運命の人は童話の中にいた

良い意味でネット小説らしくない、安心して読める作風。
異世界転移ものはそれこそ星の数ほど世にあるけれど、この物語の特徴は元の世界に帰る条件が最初から提示されていること。そのため主人公のユウキは常にこの条件を気にしながら進んでいくことになり、一種のスパイスとなっている。
元の世界に戻るため童話を完結させなければならないのに、水も食料もない森に放り込まれた危機的状況はまさにサバイバル。

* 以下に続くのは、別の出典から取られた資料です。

-- pv_equiv track=rewrite | github.com/Rhod1um/python_eksamen_it-sikkerhed | man_1.py | my_answer34
-- ===== SOURCE A (Python) =====
-- def my_answer34(my_var):
--     room = 0
--     floor = 0
--     for i in my_var:
--         if i == "^":
--             floor = floor + 1
--         if i == "v":
--             floor = floor - 1
--         if i == ">":
--             room = room + 1
--         if i == "<":
--             room = room - 1
--     return (floor, room)
-- ===== SOURCE B (Python) =====
-- def my_answer34(my_var):
--     return (my_var.count("^") - my_var.count("v"),
--             my_var.count(">") - my_var.count("<"))
-- ===== Notes on version B (the rewrite author's own statement) =====
-- stated objective: faster
-- what changed: Replaced the single-pass four-counter Python loop with four independent str.count scans combined arithmetically into the (floor, room) tuple.
import Mathlib
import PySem

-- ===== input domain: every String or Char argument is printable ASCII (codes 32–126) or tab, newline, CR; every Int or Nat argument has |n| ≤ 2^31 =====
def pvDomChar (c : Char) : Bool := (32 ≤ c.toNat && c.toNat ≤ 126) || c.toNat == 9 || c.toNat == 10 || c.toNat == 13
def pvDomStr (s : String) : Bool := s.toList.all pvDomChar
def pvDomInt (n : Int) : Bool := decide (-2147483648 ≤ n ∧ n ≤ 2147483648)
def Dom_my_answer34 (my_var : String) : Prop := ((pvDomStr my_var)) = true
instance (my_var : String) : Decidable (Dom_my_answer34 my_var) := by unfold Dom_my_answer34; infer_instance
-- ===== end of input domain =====

-- B replaces A's single-pass four-counter loop by four independent str.count scans (idiomatic decomposition; same O(n) cost).


-- ===== PORT A =====
-- state is (room, floor) in declaration order; the loop updates them per char; returns (floor, room)
def my_answer34 (my_var : String) : Int × Int :=
  let st := my_var.toList.foldl
    (fun (s : Int × Int) (i : Char) =>
      let s := if i == '^' then (s.1, s.2 + 1) else s
      let s := if i == 'v' then (s.1, s.2 - 1) else s
      let s := if i == '>' then (s.1 + 1, s.2) else s
      let s := if i == '<' then (s.1 - 1, s.2) else s
      s) ((0 : Int), (0 : Int))
  (st.2, st.1)

-- ===== PORT B =====
def my_answer34_alt (my_var : String) : Int × Int :=
  ((PySem.Str.count my_var "^" : Int) - (PySem.Str.count my_var "v" : Int),
   (PySem.Str.count my_var ">" : Int) - (PySem.Str.count my_var "<" : Int))

-- ===== PRECONDITION & SPEC =====
def Spec_my_answer34 (my_var : String) (out : Int × Int) : Prop := out = my_answer34_alt my_var
instance (my_var : String) (out : Int × Int) : Decidable (Spec_my_answer34 my_var out) := by unfold Spec_my_answer34; infer_instance

-- ===== CLAIM (what is proved, stated in full; the proofs are below) =====
def Claim_equal_my_answer34 : Prop := ∀ (my_var : String), Dom_my_answer34 my_var → Spec_my_answer34 my_var (my_answer34 my_var)

-- ===== LEMMAS AND PROOFS =====

-- Python s.count(c) for a single-character needle is List.count
theorem chars_count_go_single (c : Char) (l : List Char) (acc : Nat) :
    PySem.Chars.count.go [c] l.length l acc = acc + l.count c := by
  induction l generalizing acc with
  | nil => simp [PySem.Chars.count.go]
  | cons h t ih =>
      simp only [List.length_cons, PySem.Chars.count.go]
      by_cases hc : h = c
      · subst hc
        simp [List.isPrefixOf, ih]
        omega
      · have : [c].isPrefixOf (h :: t) = false := by
          simp [List.isPrefixOf]
          exact fun h' => absurd h'.symm hc
        simp [this, ih, hc]

theorem str_count_single (s : String) (c : Char) :
    PySem.Str.count s (String.ofList [c]) = s.toList.count c := by
  rw [PySem.Str.count_eq]
  rw [show (String.ofList [c]).toList = [c] from String.toList_ofList]
  unfold PySem.Chars.count
  simp only [List.isEmpty_cons, if_false, Bool.false_eq_true]
  rw [chars_count_go_single]
  simp

-- the loop invariant: A's fold adds the four counts to the accumulators
theorem foldA_eq (l : List Char) (r f : Int) :
    l.foldl
      (fun (s : Int × Int) (i : Char) =>
        let s := if i == '^' then (s.1, s.2 + 1) else s
        let s := if i == 'v' then (s.1, s.2 - 1) else s
        let s := if i == '>' then (s.1 + 1, s.2) else s
        let s := if i == '<' then (s.1 - 1, s.2) else s
        s) (r, f)
    = (r + l.count '>' - l.count '<', f + l.count '^' - l.count 'v') := by
  induction l generalizing r f with
  | nil => simp
  | cons h t ih =>
      simp only [List.foldl_cons]
      by_cases h1 : h = '^' <;> by_cases h2 : h = 'v' <;> by_cases h3 : h = '>' <;>
        by_cases h4 : h = '<' <;>
        simp_all [Prod.ext_iff] <;> omega

-- ===== VERDICT (by name: the statement is the Claim_ definition above) =====
theorem my_answer34_spec : Claim_equal_my_answer34 := by
  intro s _
  show _ = _
  unfold my_answer34 my_answer34_alt
  have h1 := str_count_single s '^'
  have h2 := str_count_single s 'v'
  have h3 := str_count_single s '>'
  have h4 := str_count_single s '<'
  simp only [foldA_eq]
  have e1 : ("^" : String) = String.ofList ['^'] := rfl
  have e2 : ("v" : String) = String.ofList ['v'] := rfl
  have e3 : (">" : String) = String.ofList ['>'] := rfl
  have e4 : ("<" : String) = String.ofList ['<'] := rfl
  rw [e1, e2, e3, e4, h1, h2, h3, h4]
  simp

そんななかでユウキが唯一頼ることができるクリスの存在は大きい。見た目は絶世の美少女、でも火付けから魚とりまで何でもこなすサバイバル能力の持ち主で、その男前ぶりには読んでいるこちらも惚れ惚れしてしまう。恐ろしい15歳だ…。
頭が固いけれどしっかり者のユウキと、聡明で美しいけれど実は子どもっぽいクリス。それぞれの葛藤やたがいに惹かれていく様子は十代の少年少女そのもので、若いっていいな…と素直に思ってしまった。
第1部のクライマックスでクリスと元の世界、どちらを選ぶか決断を迫られるシーンはまさに異世界ものの醍醐味。書籍版ではここで終わるが、続く第2部から明かされていく二つの世界の秘密にドキドキしながら続きを待つのが楽しい。異世界ファンタジーとしても、恋愛ものとしてもオススメの作品。